**Your objective**
Working from the records below, repeat exactly the lines starting at the line that contains "conv_lhs => rw [hsplit]" and ending at the line that contains "-- apply the", inclusive.

**Records**
-- pv_equiv track=rewrite | github.com/jaromirsalamon/NPFL067-2-Words-and-The-Company-They-Keep | bf.py | generateBigrams
-- ===== SOURCE A (Python) =====
-- def generateBigrams(tokens, distance):
--     grams = []
--     for i, item in enumerate(tokens[:]):
--         for j in range(1, distance+1):
--             if i+j < len(tokens):
--                 grams.append((tokens[i+j-1], tokens[i+j]))
--             else:
--                 break
--     return grams
-- ===== SOURCE B (Python) =====
-- def generateBigrams(tokens, distance):
--     # Sliding-window queue: maintain the current run of adjacent bigrams
--     # incrementally (pop one from the front, push one at the back per step)
--     # instead of rebuilding/rescanning it for every start index.
--     n = len(tokens)
--     out = []
--     window = []
--     j = 0
--     while len(window) < distance and j + 1 < n:
--         window.append((tokens[j], tokens[j + 1]))
--         j += 1
--     for _ in range(n):
--         out += window
--         if window:
--             window.pop(0)
--         if len(window) < distance and j + 1 < n:
--             window.append((tokens[j], tokens[j + 1]))
--             j += 1
--     return out
-- ===== Notes on version B (the rewrite author's own statement) =====
-- stated objective: alternative
-- what changed: B replaces A's per-start inner scan (re-reading up to `distance` token pairs and re-doing the bounds check for every start index) with a sliding-window queue of bigrams updated incrementally -- one pop from the front and at most one push at the back per step -- and emitted whole via a bulk list extend at each position.
import Mathlib
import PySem

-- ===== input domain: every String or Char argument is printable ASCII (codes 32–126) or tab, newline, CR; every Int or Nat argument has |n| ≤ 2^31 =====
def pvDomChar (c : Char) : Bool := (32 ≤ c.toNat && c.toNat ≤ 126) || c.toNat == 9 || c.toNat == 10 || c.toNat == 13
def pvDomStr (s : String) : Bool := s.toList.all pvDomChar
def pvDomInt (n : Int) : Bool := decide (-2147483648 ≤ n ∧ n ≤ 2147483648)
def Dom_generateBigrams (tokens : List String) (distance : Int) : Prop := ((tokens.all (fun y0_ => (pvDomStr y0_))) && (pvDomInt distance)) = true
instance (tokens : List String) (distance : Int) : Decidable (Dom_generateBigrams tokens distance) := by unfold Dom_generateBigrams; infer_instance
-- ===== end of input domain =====

-- B maintains the run of adjacent bigrams as an incrementally updated sliding-window queue
-- (one pop from the front, at most one push at the back per step, emitted whole via a bulk extend)
-- instead of A's per-start inner scan; objective: alternative (same asymptotic cost).


-- ===== PORT A =====
-- inner 'for j in range(1, distance+1): if i+j < len(tokens): grams.append(...) else: break'
-- (the indices i+j-1 and i+j are in range whenever the branch is taken, so pyGetD's default is never used)
def pvInnerA (tokens : List String) (i : Int) (j stop : Int)
    (acc : List (String × String)) : List (String × String) :=
  if _h : j < stop then
    if i + j < (tokens.length : Int) then
      pvInnerA tokens i (j + 1) stop
        (acc ++ [(PySem.List.pyGetD tokens (i + j - 1) "", PySem.List.pyGetD tokens (i + j) "")])
    else acc
  else acc
termination_by (stop - j).toNat
decreasing_by omega

def generateBigrams (tokens : List String) (distance : Int) : List (String × String) :=
  (PySem.List.enumerate tokens 0).foldl
    (fun acc p => pvInnerA tokens p.1 1 (distance + 1) acc) []

-- ===== PORT B =====
-- 'while len(window) < distance and j + 1 < n: window.append((tokens[j], tokens[j+1])); j += 1'
-- (j is in range whenever an element is appended, so pyGetD's default is never used)
def pvFillB (tokens : List String) (distance : Int)
    (window : List (String × String)) (j : Int) :
    List (String × String) × Int :=
  if _h : (window.length : Int) < distance ∧ j + 1 < (tokens.length : Int) then
    pvFillB tokens distance
      (window ++ [(PySem.List.pyGetD tokens j "", PySem.List.pyGetD tokens (j + 1) "")]) (j + 1)
  else (window, j)
termination_by ((tokens.length : Int) - 1 - j).toNat
decreasing_by omega

-- one iteration of 'for _ in range(n)': emit the window, pop its front, refill its back
def pvStepB (tokens : List String) (distance : Int)
    (st : List (String × String) × List (String × String) × Int) (_i : Nat) :
    List (String × String) × List (String × String) × Int :=
  let out := st.1 ++ st.2.1
  let window := if st.2.1 = [] then st.2.1 else st.2.1.tail
  if (window.length : Int) < distance ∧ st.2.2 + 1 < (tokens.length : Int) then
    (out, window ++ [(PySem.List.pyGetD tokens st.2.2 "", PySem.List.pyGetD tokens (st.2.2 + 1) "")], st.2.2 + 1)
  else (out, window, st.2.2)

def generateBigrams_alt (tokens : List String) (distance : Int) : List (String × String) :=
  let wj := pvFillB tokens distance [] 0
  ((List.range tokens.length).foldl (pvStepB tokens distance) ([], wj.1, wj.2)).1

-- ===== PRECONDITION & SPEC =====
def Spec_generateBigrams (tokens : List String) (distance : Int) (out : List (String × String)) : Prop := out = generateBigrams_alt tokens distance
instance (tokens : List String) (distance : Int) (out : List (String × String)) : Decidable (Spec_generateBigrams tokens distance out) := by unfold Spec_generateBigrams; infer_instance

-- ===== CLAIM (what is proved, stated in full; the proofs are below) =====
def Claim_equal_generateBigrams : Prop := ∀ (tokens : List String) (distance : Int), Dom_generateBigrams tokens distance → Spec_generateBigrams tokens distance (generateBigrams tokens distance)

-- ===== LEMMAS AND PROOFS =====

-- A's inner loop starting at j = a with c iterations left appends exactly the slice
-- (pairs.drop (i+a-1)).take c of the adjacency table.
theorem pvInnerA_eq (tokens : List String) (i : Nat) :
    ∀ (c a : Nat) (acc : List (String × String)), 1 ≤ a →
      pvInnerA tokens (i : Int) (a : Int) ((a : Int) + (c : Int)) acc
        = acc ++ ((tokens.zip tokens.tail).drop (i + a - 1)).take c := by
  intro c
  induction c with
  | zero =>
    intro a acc ha
    rw [pvInnerA]
    simp
  | succ c ih =>
    intro a acc ha
    rw [pvInnerA]
    rw [dif_pos (show (a : Int) < (a : Int) + ((c.succ : Nat) : Int) by push_cast; omega)]
    have hlenpairs : (tokens.zip tokens.tail).length = tokens.length - 1 := by
      simp [List.length_zip, List.length_tail]
    by_cases h : (i : Int) + (a : Int) < (tokens.length : Int)
    · rw [if_pos h]
      have hIa : ((i + a - 1 : Nat) : Int) = (i : Int) + (a : Int) - 1 := by omega
      have hIa' : ((i + a : Nat) : Int) = (i : Int) + (a : Int) := by omega
      have hb1 : i + a - 1 < (tokens.zip tokens.tail).length := by omega
      have hb2 : i + a - 1 < tokens.length := by omega
      have hb3 : i + a < tokens.length := by omega
      have e1 : PySem.List.pyGetD tokens ((i : Int) + (a : Int) - 1) "" = tokens[i + a - 1] := by
        rw [← hIa, PySem.List.pyGetD_natCast]
        exact List.getD_eq_getElem _ _ hb2
      have e2 : PySem.List.pyGetD tokens ((i : Int) + (a : Int)) "" = tokens[i + a] := by
        rw [← hIa', PySem.List.pyGetD_natCast]
        exact List.getD_eq_getElem _ _ hb3
      have hcast : ((a : Int) + 1) = ((a + 1 : Nat) : Int) := by omega
      rw [e1, e2]
      rw [show ((a : Int) + ((Nat.succ c : Nat) : Int)) = ((a + 1 : Nat) : Int) + (c : Int) by push_cast; ring]
      rw [show ((a : Int) + 1) = ((a + 1 : Nat) : Int) from hcast, ih (a + 1) _ (by omega)]
      have hb4 : i + a - 1 < tokens.tail.length :=
        lt_of_lt_of_le hb1 (by rw [List.length_zip]; exact min_le_right _ _)
      have hdrop : (tokens.zip tokens.tail).drop (i + a - 1)
          = ((tokens[i + a - 1], tokens[i + a]) : String × String) :: (tokens.zip tokens.tail).drop (i + a) := by
        rw [List.drop_eq_getElem_cons hb1, List.getElem_zip, List.getElem_tail hb4]
        simp only [show i + a - 1 + 1 = i + a from by omega]
      rw [show i + (a + 1) - 1 = i + a by omega, hdrop]
      simp [List.take_succ_cons]
    · rw [if_neg h]
      have : (tokens.zip tokens.tail).drop (i + a - 1) = [] := by
        apply List.drop_eq_nil_of_le; omega
      simp [this]

-- pointwise-equal fold functions give equal folds
theorem pvFold_ext {α β : Type} (l : List α) (f g : List β → α → List β) (init : List β)
    (h : ∀ acc x, f acc x = g acc x) : l.foldl f init = l.foldl g init := by
  induction l generalizing init with
  | nil => rfl
  | cons x xs ih => simp only [List.foldl_cons, h]; exact ih _

theorem generateBigrams_eq_common (tokens : List String) (distance : Int) :
    generateBigrams tokens distance
      = (List.range tokens.length).foldl
          (fun acc i => acc ++ ((tokens.zip tokens.tail).drop i).take distance.toNat) [] := by
  unfold generateBigrams
  rw [PySem.List.enumerate_eq_map_pyRange tokens ""]
  rw [List.foldl_map]
  rw [show PySem.List.len tokens = ((tokens.length : Nat) : Int) from rfl]
  rw [PySem.List.pyRange_zero_nat]
  rw [List.foldl_map]
  apply pvFold_ext
  intro acc k
  by_cases hd : 0 ≤ distance
  · have h := pvInnerA_eq tokens k distance.toNat 1 acc (le_refl 1)
    simp only [Nat.cast_one, Nat.add_sub_cancel] at h
    rw [show distance + 1 = (1 : Int) + (distance.toNat : Int) by omega]
    simpa using h
  · have ht : distance.toNat = 0 := by omega
    rw [pvInnerA]
    simp [ht]
    omega
-- one step of B's loop, with the scan resolved to posSpec
lemma bLoop_succ (fuel : Nat) (head : Int) (tl : List Int) (k : Int) :
    pvBLoop (fuel + 1) (head :: tl) k
      = PySem.List.pyGetD (head :: tl)
            ((posSpec (head :: tl) head (min k (tl.length : Int)).toNat : Nat) : Int) 0
        :: pvBLoop fuel
            ((head :: tl).eraseIdx (posSpec (head :: tl) head (min k (tl.length : Int)).toNat))
            (k - (posSpec (head :: tl) head (min k (tl.length : Int)).toNat : Int)) := by
  simp only [pvBLoop]
  have hlim : min k (PySem.List.len (head :: tl) - 1) = min k (tl.length : Int) := by
    simp [PySem.List.len_eq]
  rw [hlim, bFind_eq (head :: tl) head (min k (tl.length : Int)).toNat _ rfl]
  simp

-- main loop correspondence
lemma main_eq : ∀ (m : Nat) (pre rest : List Int) (k : Int), rest.length = m →
    pvALoop ((pre.length : Int) + m)
        (PySem.List.pyRange (pre.length : Int) ((pre.length : Int) + m - 1) 1)
        (pre ++ rest) k
      = pre ++ pvBLoop m rest k := by
  intro m
  induction m with
  | zero =>
    intro pre rest k h
    have hr : rest = [] := List.eq_nil_of_length_eq_zero h
    subst hr
    rw [PySem.List.pyRange_one_eq_nil (by push_cast; omega)]
    simp [pvALoop, pvBLoop]
  | succ m ih =>
    intro pre rest k h
    obtain ⟨head, tl, rfl⟩ : ∃ a l, rest = a :: l := by
      cases rest with
      | nil => simp at h
      | cons a l => exact ⟨a, l, rfl⟩
    have htl : tl.length = m := by simpa using h
    subst htl
    set L : Int := (pre.length : Int) with hL
    set c : Nat := (min k (tl.length : Int)).toNat with hc
    set q : Nat := posSpec (head :: tl) head c with hqdef
    have hqc : q ≤ c := posSpec_le _ _ _
    have hcm : c ≤ tl.length := by omega
    -- B side: one step of pvBLoop
    have hB := bLoop_succ tl.length head tl k
    rw [← hc, ← hqdef] at hB
    cases Nat.eq_zero_or_pos tl.length with
    | inl h0 =>
      -- last element: A's outer range is empty, B picks index 0
      obtain rfl : tl = [] := List.eq_nil_of_length_eq_zero h0
      have hq0 : q = 0 := by omega
      rw [PySem.List.pyRange_one_eq_nil (by push_cast; omega)]
      rw [hB, hq0]
      simp [pvALoop, pvBLoop]
    | inr hm1 =>
      have hcons : PySem.List.pyRange L (L + ((tl.length + 1 : Nat) : Int) - 1) 1
          = L :: PySem.List.pyRange (L + 1) (L + ((tl.length + 1 : Nat) : Int) - 1) 1 :=
        PySem.List.pyRange_one_cons (by push_cast; omega)
      rw [hcons]
      simp only [pvALoop]
      -- the inner scan returns L + q
      have hpos : pvAInner (pre ++ head :: tl) L k
          (PySem.List.pyRange (L + 1) (L + ((tl.length + 1 : Nat) : Int)) 1) L = L + (q : Int) := by
        rw [breakElim (pre ++ head :: tl) L k (L + ((tl.length + 1 : Nat) : Int))
          ((L + ((tl.length + 1 : Nat) : Int) - (L + 1)).toNat) (L + 1) L le_rfl]
        have hr : PySem.List.pyRange (L + 1) (min (L + ((tl.length + 1 : Nat) : Int)) (L + k + 1)) 1
            = PySem.List.pyRange (L + 1) (L + 1 + (c : Int)) 1 := by
          rw [PySem.List.pyRange_one, PySem.List.pyRange_one]
          have : (min (L + ((tl.length + 1 : Nat) : Int)) (L + k + 1) - (L + 1)).toNat
              = (L + 1 + (c : Int) - (L + 1)).toNat := by push_cast; omega
          rw [this]
        rw [hr]
        exact fscan_eq pre (head :: tl) head rfl c (by simp; omega)
      rw [hpos]
      -- the rotation moves element q to the front of the suffix
      have hsplit : head :: tl
          = (head :: tl).take q ++ (head :: tl)[q] :: (head :: tl).drop (q + 1) := by
        conv_lhs => rw [← List.take_append_drop q (head :: tl)]
        rw [List.drop_eq_getElem_cons (by simp; omega)]
      have hlenq : (((head :: tl).take q).length : Int) = (q : Int) := by simp; omega
      have hrot : pvARot (PySem.List.pyRange (L + (q : Int)) L (-1)) (pre ++ head :: tl)
          = pre ++ (head :: tl)[q] :: ((head :: tl).take q ++ (head :: tl).drop (q + 1)) := by
        conv_lhs => rw [hsplit]
        rw [← hlenq]
        exact rot_eq pre ((head :: tl).take q) ((head :: tl)[q]) ((head :: tl).drop (q + 1))
      rw [hrot]
      -- apply the induction hypothesis with the chosen element appended to the prefix
      have herase : (head :: tl).eraseIdx q = (head :: tl).take q ++ (head :: tl).drop (q + 1) :=
        List.eraseIdx_eq_take_drop_succ _ _
      have hlen' : ((head :: tl).take q ++ (head :: tl).drop (q + 1)).length = tl.length := by
        simp; omega
      have hIH := ih (pre ++ [(head :: tl)[q]])
        ((head :: tl).take q ++ (head :: tl).drop (q + 1)) (k - (q : Int)) hlen'
      have hL1 : ((pre ++ [(head :: tl)[q]]).length : Int) = L + 1 := by simp [hL]
      rw [hL1] at hIH
      have harr : (pre ++ [(head :: tl)[q]]) ++ ((head :: tl).take q ++ (head :: tl).drop (q + 1))
          = pre ++ (head :: tl)[q] :: ((head :: tl).take q ++ (head :: tl).drop (q + 1)) := by
        simp
      rw [harr] at hIH
      have hb1 : L + 1 + ((tl.length : Nat) : Int) - 1 = L + ((tl.length + 1 : Nat) : Int) - 1 := by
        push_cast; ring
      have hn1 : L + 1 + ((tl.length : Nat) : Int) = L + ((tl.length + 1 : Nat) : Int) := by
        push_cast; ring
      rw [hb1, hn1] at hIH
      have hk : k - (L + (q : Int) - L) = k - (q : Int) := by ring
      rw [hk, hIH, hB]
      -- reassemble: the picked value is (head :: tl)[q]
      have hval : PySem.List.pyGetD (head :: tl) ((q : Nat) : Int) 0 = (head :: tl)[q] := by
        rw [PySem.List.pyGetD_natCast]
        exact List.getD_eq_getElem _ _ (by simp; omega)
      rw [hval, herase]
      simp

-- ===== VERDICT (by name: the statement is the Claim_ definition above) =====
theorem element_swapping_spec : Claim_equal_element_swapping := by
  intro arr k _
  unfold Spec_element_swapping element_swapping element_swapping_alt
  have h := main_eq arr.length [] arr k rfl
  simpa [PySem.List.len_eq] using h
-- the referring expressions of one pair, in visiting order
def pvPairEnc (d : PySem.Dict String Int) (p : List (List (List String))) :
    List (List (List Int)) :=
  [((PySem.List.pyGet? p 0).getD []).map (pvBEncode d 1 2 0),
   ((PySem.List.pyGet? p 1).getD []).map (pvBEncode d 1 2 0)]

def pvPairRes (p : List (List (List String))) : List (List String) :=
  ((PySem.List.pyGet? p 0).getD []) ++ ((PySem.List.pyGet? p 1).getD [])

theorem pvTrPair_eq (p : List (List (List String))) (st : PVVocab × Int) (D : PVVocab)
    (h0 : PVExt pvAInitW2I st.1.1)
    (hD : PVExt ((pvBPairWords p).foldl pvBAdd st.1).1 D.1) :
    pvATrPair st p
      = (((pvBPairWords p).foldl pvBAdd st.1, pvMLen st.2 (pvPairRes p)),
         pvPairEnc D.1 p) := by
  have hW : (pvBPairWords p).foldl pvBAdd st.1
      = (((PySem.List.pyGet? p 1).getD []).flatten).foldl pvBAdd
          ((((PySem.List.pyGet? p 0).getD []).flatten).foldl pvBAdd st.1) := by
    simp [pvBPairWords, List.foldl_append]
  rw [hW] at hD
  have hD0 : PVExt ((((PySem.List.pyGet? p 0).getD []).flatten).foldl pvBAdd st.1).1 D.1 :=
    pvExt_trans (pvFold_ext _ _) hD
  unfold pvATrPair
  simp only [List.foldl_cons, List.foldl_nil]
  rw [pvTrOb_eq _ _ _ D h0 hD0]
  rw [pvTrOb_eq _ _ _ D (pvExt_trans h0 (pvFold_ext _ _)) hD]
  rw [hW]
  simp [pvPairRes, pvPairEnc, pvMLen, List.foldl_append]

theorem pvBWords_cons (p : List (List (List String))) (ps : List (List (List (List String)))) :
    pvBWords (p :: ps) = pvBPairWords p ++ pvBWords ps := by
  simp [pvBWords]

-- running maxlen over a whole fold (list of pairs)
def pvMLenAll (m : Int) (f : List (List (List (List String)))) : Int :=
  f.foldl (fun m p => pvMLen m (pvPairRes p)) m

theorem pvTrFold_eq (f : List (List (List (List String)))) (st : PVVocab × Int)
    (acc : List (List (List (List Int)))) (D : PVVocab)
    (h0 : PVExt pvAInitW2I st.1.1)
    (hD : PVExt ((pvBWords f).foldl pvBAdd st.1).1 D.1) :
    f.foldl (fun a p => ((pvATrPair a.1 p).1, a.2 ++ [(pvATrPair a.1 p).2])) (st, acc)
      = (((pvBWords f).foldl pvBAdd st.1, pvMLenAll st.2 f), acc ++ f.map (pvPairEnc D.1)) := by
  induction f generalizing st acc with
  | nil => simp [pvBWords, pvMLenAll]
  | cons p ps ih =>
    have hsplit : (pvBWords (p :: ps)).foldl pvBAdd st.1
        = (pvBWords ps).foldl pvBAdd ((pvBPairWords p).foldl pvBAdd st.1) := by
      rw [pvBWords_cons, List.foldl_append]
    rw [hsplit] at hD
    have hD1 : PVExt ((pvBPairWords p).foldl pvBAdd st.1).1 D.1 :=
      pvExt_trans (pvFold_ext _ _) hD
    simp only [List.foldl_cons, pvTrPair_eq p st D h0 hD1]
    rw [ih ((pvBPairWords p).foldl pvBAdd st.1, pvMLen st.2 (pvPairRes p))
        (acc ++ [pvPairEnc D.1 p]) (pvExt_trans h0 (pvFold_ext _ _)) hD]
    rw [hsplit]
    simp [pvMLenAll, pvPairEnc]

theorem pvTrAll_eq (f : List (List (List (List String)))) (st : PVVocab × Int) (D : PVVocab)
    (h0 : PVExt pvAInitW2I st.1.1)
    (hD : PVExt ((pvBWords f).foldl pvBAdd st.1).1 D.1) :
    pvATrAll st f
      = (((pvBWords f).foldl pvBAdd st.1, pvMLenAll st.2 f), f.map (pvPairEnc D.1)) := by
  have h := pvTrFold_eq f st [] D h0 hD
  simpa [pvATrAll] using h

-- the test loop with inc_test=True is the train loop
theorem pvATeWord_true (d : PVVocab) (w : String) :
    pvATeWord true d w = (pvAWordTr d w, (pvAWordTr d w).1.getD w 0) := by
  unfold pvATeWord pvAWordTr
  by_cases h : (d.1.get? w).isSome
  · simp [h]
  · simp [h, PySem.Dict.getD_insert_self]

theorem pvATeRe_true (d : PVVocab) (re : List String) : pvATeRe true d re = pvATrRe d re := by
  unfold pvATeRe pvATrRe
  have hfn : (fun (a : PVVocab × List Int) w =>
      ((pvATeWord true a.1 w).1, a.2 ++ [(pvATeWord true a.1 w).2]))
      = (fun (a : PVVocab × List Int) w =>
      ((pvAWordTr a.1 w), a.2 ++ [(pvAWordTr a.1 w).1.getD w 0])) := by
    funext a w
    simp [pvATeWord_true]
  simp only [hfn]

theorem pvATeOb_true (st : PVVocab × Int) (ob : List (List String)) (acc : List (List Int)) :
    pvATeOb true st ob acc = pvATrOb st ob acc := by
  unfold pvATeOb pvATrOb
  have hfn : (fun (a : (PVVocab × Int) × List (List Int)) re =>
      (((pvATeRe true a.1.1 re).1, max a.1.2 (((pvATeRe true a.1.1 re).2.length : Int))),
        a.2 ++ [(pvATeRe true a.1.1 re).2]))
      = (fun (a : (PVVocab × Int) × List (List Int)) re =>
      (((pvATrRe a.1.1 re).1, max a.1.2 (((pvATrRe a.1.1 re).2.length : Int))),
        a.2 ++ [(pvATrRe a.1.1 re).2])) := by
    funext a re
    simp [pvATeRe_true]
  simp only [hfn]

theorem pvATePair_true (st : PVVocab × Int) (p : List (List (List String))) :
    pvATePair true st p = pvATrPair st p := by
  unfold pvATePair pvATrPair
  simp only [List.foldl_cons, List.foldl_nil, pvATeOb_true]

theorem pvATeAll_true (st : PVVocab × Int) (tes : List (List (List (List String)))) :
    pvATeAll true st tes = pvATrAll st tes := by
  unfold pvATeAll pvATrAll
  have hfn : (fun (a : (PVVocab × Int) × List (List (List (List Int)))) p =>
      ((pvATePair true a.1 p).1, a.2 ++ [(pvATePair true a.1 p).2]))
      = (fun (a : (PVVocab × Int) × List (List (List (List Int)))) p =>
      ((pvATrPair a.1 p).1, a.2 ++ [(pvATrPair a.1 p).2])) := by
    funext a p
    simp [pvATePair_true]
  simp only [hfn]

-- the test loop with inc_test=False never changes the vocab
theorem pvATeWord_false (d : PVVocab) (w : String) (h0 : PVExt pvAInitW2I d.1) :
    pvATeWord false d w = (d, d.1.getD w 0) := by
  unfold pvATeWord
  by_cases h : (d.1.get? w).isSome
  · simp [h]
  · have hn : d.1.get? w = none := by
      cases hh : d.1.get? w
      · rfl
      · rw [hh] at h; simp at h
    rw [PySem.Dict.getD_of_get?_eq_none _ _ hn]
    have hq : d.1.getD "<?>" 0 = 0 := PySem.Dict.getD_of_get?_eq_some _ _ (h0 _ _ pvInit_q)
    simp [h, hq]

theorem pvTeWordsF (re : List String) (d : PVVocab) (acc : List Int)
    (h0 : PVExt pvAInitW2I d.1) :
    re.foldl (fun a w => ((pvATeWord false a.1 w).1, a.2 ++ [(pvATeWord false a.1 w).2])) (d, acc)
      = (d, acc ++ re.map (fun w => d.1.getD w 0)) := by
  induction re generalizing acc with
  | nil => simp
  | cons w ws ih =>
    simp only [List.foldl_cons, List.map_cons, pvATeWord_false d w h0]
    rw [ih (acc ++ [d.1.getD w 0])]
    simp

theorem pvATeRe_false (d : PVVocab) (re : List String) (h0 : PVExt pvAInitW2I d.1) :
    pvATeRe false d re = (d, pvBEncode d.1 1 2 0 re) := by
  have hs : d.1.getD "<s>" 0 = 1 := PySem.Dict.getD_of_get?_eq_some _ _ (h0 _ _ pvInit_s)
  have he : d.1.getD "<e>" 0 = 2 := PySem.Dict.getD_of_get?_eq_some _ _ (h0 _ _ pvInit_e)
  have hw := pvTeWordsF re d [1] h0
  unfold pvATeRe
  simp only [hs, hw]
  simp [pvBEncode, he]

theorem pvATeOb_false (d : PVVocab) (m : Int) (ob : List (List String)) (acc : List (List Int))
    (h0 : PVExt pvAInitW2I d.1) :
    pvATeOb false (d, m) ob acc
      = ((d, pvMLen m ob), acc ++ ob.map (pvBEncode d.1 1 2 0)) := by
  induction ob generalizing m acc with
  | nil => simp [pvATeOb, pvMLen]
  | cons re obs ih =>
    have hihx := ih (max m ((re.length : Int) + 2)) (acc ++ [pvBEncode d.1 1 2 0 re])
    unfold pvATeOb at hihx ⊢
    simp only [List.foldl_cons, pvATeRe_false d re h0, pvBEncode_len]
    rw [hihx]
    simp [pvMLen]

theorem pvATePair_false (d : PVVocab) (m : Int) (p : List (List (List String)))
    (h0 : PVExt pvAInitW2I d.1) :
    pvATePair false (d, m) p = ((d, pvMLen m (pvPairRes p)), pvPairEnc d.1 p) := by
  unfold pvATePair
  simp only [List.foldl_cons, List.foldl_nil]
  rw [pvATeOb_false d m _ _ h0, pvATeOb_false d _ _ _ h0]
  simp [pvPairRes, pvPairEnc, pvMLen, List.foldl_append]

theorem pvTeFoldF (f : List (List (List (List String)))) (d : PVVocab) (m : Int)
    (acc : List (List (List (List Int)))) (h0 : PVExt pvAInitW2I d.1) :
    f.foldl (fun a p => ((pvATePair false a.1 p).1, a.2 ++ [(pvATePair false a.1 p).2])) ((d, m), acc)
      = ((d, pvMLenAll m f), acc ++ f.map (pvPairEnc d.1)) := by
  induction f generalizing m acc with
  | nil => simp [pvMLenAll]
  | cons p ps ih =>
    simp only [List.foldl_cons, pvATePair_false d m p h0]
    rw [ih (pvMLen m (pvPairRes p)) (acc ++ [pvPairEnc d.1 p])]
    simp [pvMLenAll]

theorem pvATeAll_false (d : PVVocab) (m : Int) (tes : List (List (List (List String))))
    (h0 : PVExt pvAInitW2I d.1) :
    pvATeAll false (d, m) tes = ((d, pvMLenAll m tes), tes.map (pvPairEnc d.1)) := by
  have h := pvTeFoldF tes d m [] h0
  simpa [pvATeAll] using h

-- B's encoding table has A's per-pair shape
theorem pvBEncFold_eq (d : PySem.Dict String Int) (f : List (List (List (List String)))) :
    pvBEncFold d 1 2 0 f = f.map (pvPairEnc d) := by
  unfold pvBEncFold pvPairEnc
  simp [List.map_cons]

-- B's single maxlen fold over all encodings equals A's threaded maxlen
theorem pvBMaxOb (d : PySem.Dict String Int) (ob : List (List String)) (m : Int) :
    (ob.map (pvBEncode d 1 2 0)).foldl (fun m e => max m ((e.length : Int))) m = pvMLen m ob := by
  induction ob generalizing m with
  | nil => simp [pvMLen]
  | cons re obs ih =>
    simp only [List.map_cons, List.foldl_cons, pvBEncode_len]
    rw [ih]
    simp [pvMLen]

theorem pvBMaxAll (d : PySem.Dict String Int) (f : List (List (List (List String)))) (m : Int) :
    (((f.map (pvPairEnc d)).flatten).flatten).foldl (fun m e => max m ((e.length : Int))) m
      = pvMLenAll m f := by
  induction f generalizing m with
  | nil => simp [pvMLenAll]
  | cons p ps ih =>
    simp only [List.map_cons, List.flatten_cons, pvPairEnc, List.flatten_append,
      List.foldl_append, List.flatten_nil, List.append_nil]
    rw [pvBMaxOb, pvBMaxOb, ih]
    simp [pvMLenAll, pvMLen, pvPairRes, List.foldl_append]

theorem pvBInit_eq : (pvBInitW2I, pvBInitI2W) = ((pvAInitW2I, pvAInitI2W) : PVVocab) := by decide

**Exercise answer**
        conv_lhs => rw [hsplit]
        rw [← hlenq]
        exact rot_eq pre ((head :: tl).take q) ((head :: tl)[q]) ((head :: tl).drop (q + 1))
      rw [hrot]
      -- apply the induction hypothesis with the chosen element appended to the prefix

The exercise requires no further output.